For the data that follows, report how many lines contain the word "from", and nothing else.
(PROVIDED MATERIAL Opens)
-- Source B's binary search returns the boundary e when cum is ≤ target strictly below e
-- and > target from e up
lemma pvBS_eq (cum : List Int) (target e : Int) :
    ∀ (fuel : Nat) (lo hi : Int), (hi - lo).toNat ≤ fuel → lo ≤ e → e ≤ hi →
      (∀ m, lo ≤ m → m < e → pvCumAt cum m ≤ target) →
      (∀ m, e ≤ m → m < hi → target < pvCumAt cum m) →
      pvBS cum target fuel lo hi = e := by
  intro fuel
  induction fuel with
  | zero =>
    intro lo hi hk hle hge _ _
    simp only [pvBS]
    omega
  | succ fuel ih =>
    intro lo hi hk hle hge h1 h2
    simp only [pvBS]
    by_cases h : lo < hi
    · rw [if_pos h]
      have hb := PySem.Int.floordiv_two_mid_bounds (le_of_lt h)
      have hlt : PySem.Int.floordiv (lo + hi) 2 < hi :=
        (PySem.Int.floordiv_lt_iff_lt_mul (by omega)).mpr (by omega)
      set mid := PySem.Int.floordiv (lo + hi) 2 with hmid
      by_cases hc : pvCumAt cum mid ≤ target
      · simp only [if_pos hc]
        have hme : mid < e := by
          by_contra hh
          push_neg at hh
          exact absurd hc (not_le.mpr (h2 mid hh hlt))
        exact ih (mid + 1) hi (by omega) (by omega) hge
          (fun m hm1 hm2 => h1 m (by omega) hm2) h2
      · simp only [if_neg hc]
        have hme : e ≤ mid := by
          by_contra hh
          push_neg at hh
          exact hc (h1 mid hb.1 hh)
        exact ih lo mid (by omega) hle hme h1
          (fun m hm1 hm2 => h2 m hm1 (by omega))
    · rw [if_neg h]
      omega

-- ===== Source B's outer loop computes the greedy segmentation =====

lemma pvOuter_eq (ss : List (List Char)) (b : Int) (cum : List Int)
    (hcum : ∀ m : Nat, m ≤ ss.length → pvCumAt cum ((m : Nat) : Int) = pvCumF ss m) :
    ∀ (fuel iN : Nat), iN ≤ ss.length → ss.length - iN ≤ fuel →
      pvOuterB cum ss b (ss.length : Int) fuel ((iN : Nat) : Int)
        = (pvChop b (ss.drop iN)).map (PySem.Chars.join [' ']) := by
  intro fuel
  induction fuel with
  | zero =>
    intro iN hiN hk
    rw [List.drop_of_length_le (by omega)]
    simp [pvOuterB, pvChop_nil]
  | succ fuel ih =>
    intro iN hiN hk
    simp only [pvOuterB]
    by_cases hlt : iN < ss.length
    · rw [if_pos (by exact_mod_cast hlt)]
      have hdrop : ss.drop iN = ss[iN] :: ss.drop (iN + 1) := List.drop_eq_getElem_cons hlt
      set s := ss[iN] with hs
      set rest := ss.drop (iN + 1) with hrest
      set c := pvCount b ((s.length : Int) + 1) rest with hc
      have hcle : c ≤ rest.length := pvCount_le b rest _
      have hrl : rest.length = ss.length - (iN + 1) := by simp [hrest]
      have hw : pvCumF ss (iN + 1) = pvCumF ss iN + ((s.length : Int) + 1) := by
        rw [pvCumF_add ss iN 1, hdrop]
        simp
      have htarget : pvCumAt cum ((iN : Nat) : Int) + b = pvCumF ss iN + b := by
        rw [hcum iN hiN]
      -- value of cum at the end of the group
      have hcend : pvCumF ss (iN + 1 + c) = pvCumF ss (iN + 1) + pvW (rest.take c) := by
        rw [pvCumF_add ss (iN + 1) c, ← hrest]
      have hbound : ∀ mN : Nat, iN + 1 ≤ mN → mN ≤ iN + 1 + c →
          pvCumF ss (iN + 1) ≤ pvCumF ss iN + b → pvCumF ss mN ≤ pvCumF ss iN + b := by
        intro mN hm1 hm2 hA
        have hmono := pvCumF_mono ss hm2
        have : pvCumF ss (iN + 1 + c) ≤ pvCumF ss iN + b := by
          by_cases hc0 : 0 < c
          · have := pvCount_take b rest ((s.length : Int) + 1) (by rw [← hc] at *; omega)
            rw [← hc] at this
            rw [hcend, hw]
            omega
          · have : c = 0 := by omega
            rw [this] at *
            simpa [hcend, this] using hA
        omega
      have hover : iN + 1 + c < ss.length →
          pvCumF ss iN + b < pvCumF ss (iN + 1 + c + 1) := by
        intro hend
        have hcl : c < rest.length := by omega
        have := pvCount_over b rest ((s.length : Int) + 1) (by rw [← hc] at *; omega)
        rw [← hc] at this
        have hdec : pvCumF ss (iN + 1 + c + 1) = pvCumF ss (iN + 1) + pvW (rest.take (c + 1)) := by
          have := pvCumF_add ss (iN + 1) (c + 1)
          rw [← hrest] at this
          rw [show iN + 1 + (c + 1) = iN + 1 + c + 1 by omega] at this
          exact this
        rw [hdec, hw]
        omega
      -- the binary search result
      have hbs : pvBS cum (pvCumAt cum ((iN : Nat) : Int) + b)
          (((ss.length : Int) + 1 - (((iN : Nat) : Int) + 1)).toNat) (((iN : Nat) : Int) + 1)
          ((ss.length : Int) + 1) = (((iN + c + 2 : Nat) : Int)) ∨
          (pvBS cum (pvCumAt cum ((iN : Nat) : Int) + b)
          (((ss.length : Int) + 1 - (((iN : Nat) : Int) + 1)).toNat) (((iN : Nat) : Int) + 1)
          ((ss.length : Int) + 1) = (((iN + 1 : Nat) : Int)) ∧ c = 0) := by
        by_cases hA : pvCumF ss (iN + 1) ≤ pvCumF ss iN + b
        · left
          apply pvBS_eq cum _ _ ((ss.length : Int) + 1 - (((iN : Nat) : Int) + 1)).toNat _ _
            (le_refl _) (by push_cast; omega) (by push_cast; omega)
          · intro m hm1 hm2
            have hm0 : 0 ≤ m := by push_cast at hm1; omega
            obtain ⟨mN, rfl⟩ := Int.eq_ofNat_of_zero_le hm0
            have hm1' : iN + 1 ≤ mN := by exact_mod_cast hm1
            have hm2' : mN < iN + c + 2 := by exact_mod_cast hm2
            have hmle : mN ≤ ss.length := by omega
            rw [hcum mN hmle, htarget]
            exact hbound mN hm1' (by omega) hA
          · intro m hm1 hm2
            have hm0 : 0 ≤ m := by push_cast at hm1; omega
            obtain ⟨mN, rfl⟩ := Int.eq_ofNat_of_zero_le hm0
            have hm1' : iN + c + 2 ≤ mN := by exact_mod_cast hm1
            have hm2' : mN < ss.length + 1 := by exact_mod_cast hm2
            have hend : iN + 1 + c < ss.length := by omega
            have := hover hend
            have hmono := pvCumF_mono ss (show iN + 1 + c + 1 ≤ mN by omega)
            rw [hcum mN (by omega), htarget]
            omega
        · right
          have hc0 : c = 0 := by
            by_contra hne
            have hpos : 0 < c := by omega
            have := pvCount_take b rest ((s.length : Int) + 1) (by rw [← hc] at *; omega)
            rw [← hc] at this
            have hWn := pvW_nonneg (rest.take c)
            rw [hw] at hA
            omega
          refine ⟨?_, hc0⟩
          apply pvBS_eq cum _ _ ((ss.length : Int) + 1 - (((iN : Nat) : Int) + 1)).toNat _ _
            (le_refl _) (by push_cast; omega) (by push_cast; omega)
          · intro m hm1 hm2
            push_cast at hm1 hm2
            omega
          · intro m hm1 hm2
            have hm0 : 0 ≤ m := by push_cast at hm1; omega
            obtain ⟨mN, rfl⟩ := Int.eq_ofNat_of_zero_le hm0
            have hm1' : iN + 1 ≤ mN := by exact_mod_cast hm1
            have hm2' : mN < ss.length + 1 := by exact_mod_cast hm2
            have hmono := pvCumF_mono ss (show iN + 1 ≤ mN from hm1')
            rw [hcum mN (by omega), htarget]
            push_neg at hA
            omega
      -- the group end index
      have hend : max (pvBS cum (pvCumAt cum ((iN : Nat) : Int) + b)
            (((ss.length : Int) + 1 - (((iN : Nat) : Int) + 1)).toNat) (((iN : Nat) : Int) + 1)
            ((ss.length : Int) + 1) - 1) (((iN : Nat) : Int) + 1)
          = (((iN + 1 + c : Nat) : Int)) := by
        rcases hbs with hbs | ⟨hbs, hc0⟩
        · rw [hbs]; push_cast; omega
        · rw [hbs, hc0]; push_cast; omega
      -- the slice is the group's sentences
      have hslice : PySem.List.slice ss (some ((iN : Nat) : Int)) (some (((iN + 1 + c : Nat) : Int)))
          = s :: rest.take c := by
        rw [PySem.List.slice_natCast]
        rw [show iN + 1 + c - iN = 1 + c by omega]
        rw [hdrop]
        simp [Nat.add_comm 1 c]
      -- the recursive call
      have hrec : pvOuterB cum ss b (ss.length : Int) fuel (((iN + 1 + c : Nat) : Int))
          = (pvChop b (ss.drop (iN + 1 + c))).map (PySem.Chars.join [' ']) := by
        apply ih (iN + 1 + c) (by omega) (by omega)
      have hdd : ss.drop (iN + 1 + c) = rest.drop c := by
        rw [hrest, List.drop_drop]
      -- zeta-reduce the let-bindings of pvOuterB's body, then rewrite both sides
      simp only [hend, hslice, hrec, hdd]
      rw [hdrop, pvChop_cons, ← hc]
      simp
    · rw [if_neg (by exact_mod_cast hlt)]
      rw [List.drop_of_length_le (by omega)]
      simp [pvChop_nil]

-- ===== VERDICT (by name: the statement is the Claim_ definition above) =====
theorem split_to_thread_py_spec : Claim_equal_split_to_thread_py := by
  unfold Claim_equal_split_to_thread_py Spec_split_to_thread_py
  intro content max_chars _
  simp only [split_to_thread_py, split_to_thread_py_alt]
  set raws := PySem.Chars.splitOn (PySem.Chars.replace content.toList ['\n'] [' ']) ['.', ' ']
    with hraws
  set ss := raws.filterMap pvNormalize with hss
  have hsent : raws.foldl pvNormStep [] = ss := by
    rw [pv_normStep_filterMap, hss]; simp
  rw [hsent]
  have hfoldA : raws.foldl (pvStepA max_chars) ([], [])
      = ss.foldl (pvStepA' max_chars) ([], []) := by
    rw [hss, pv_foldl_filterMap]
    congr 1
    funext st x
    exact pv_stepA_eq max_chars st x
  have hgood : ∀ s ∈ ss, pvGood s := by
    intro s hs
    obtain ⟨raw, _, hr⟩ := List.mem_filterMap.mp hs
    exact pv_good_normalize hr
  have hinv := pv_fold_inv max_chars ss (a := ([], [])) (g := ([], [], 0)) hgood
    ⟨rfl, rfl, rfl, by simp⟩
  obtain ⟨h1, h2, h3, h4⟩ := hinv
  set stA := ss.foldl (pvStepA' max_chars) ([], []) with hstA
  set stG := ss.foldl (pvStepG (max_chars - 10)) ([], [], 0) with hstG
  rw [hfoldA]
  -- A's pre-numbering thread list = joined flushed groups
  have hpre : (if stA.2 ≠ [] then stA.1 ++ [PySem.Chars.strip stA.2] else stA.1)
      = (pvFlushG stG).map (PySem.Chars.join [' ']) := by
    unfold pvFlushG
    by_cases hgrp : stG.2.1 = []
    · have hcur : stA.2 = [] := by rw [h2, hgrp]; simp
      simp [hgrp, hcur, h1]
    · have hjoin := pv_join_good stG.2.1 hgrp h4
      have hcur : stA.2 ≠ [] := by
        rw [h2, hjoin.2]; simp
      have hstrip : PySem.Chars.strip stA.2 = PySem.Chars.join [' '] stG.2.1 := by
        rw [h2, hjoin.2]; exact pv_strip_append_space hjoin.1
      simp [hgrp, hcur, h1, hstrip]
  -- the flushed groups are the greedy segmentation
  have hchop : pvFlushG stG = pvChop (max_chars - 10) ss := pv_fold_chop_init (max_chars - 10) ss
  -- B's groups are the joined greedy segmentation
  have hcum : (ss.foldl (fun (st : List Int × Int) s =>
      let t := st.2 + (s.length : Int) + 1; (st.1 ++ [t], t)) ([0], 0)).1
      = (List.range (ss.length + 1)).map (pvCumF ss) := pv_cum_eq ss
  have houter : pvOuterB ((List.range (ss.length + 1)).map (pvCumF ss)) ss (max_chars - 10)
      (ss.length : Int) ss.length ((0 : Nat) : Int)
      = (pvChop (max_chars - 10) ss).map (PySem.Chars.join [' ']) := by
    rw [pvOuter_eq ss (max_chars - 10) _ (fun m hm => pv_cumAt ss m hm) ss.length 0
      (by omega) (by omega)]
    simp
  rw [hpre, hchop, hcum]
  rw [show ((0 : Nat) : Int) = (0 : Int) from rfl] at houter
  rw [houter]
(PROVIDED MATERIAL Closes)
__ANSWER FOR THE TASK__
3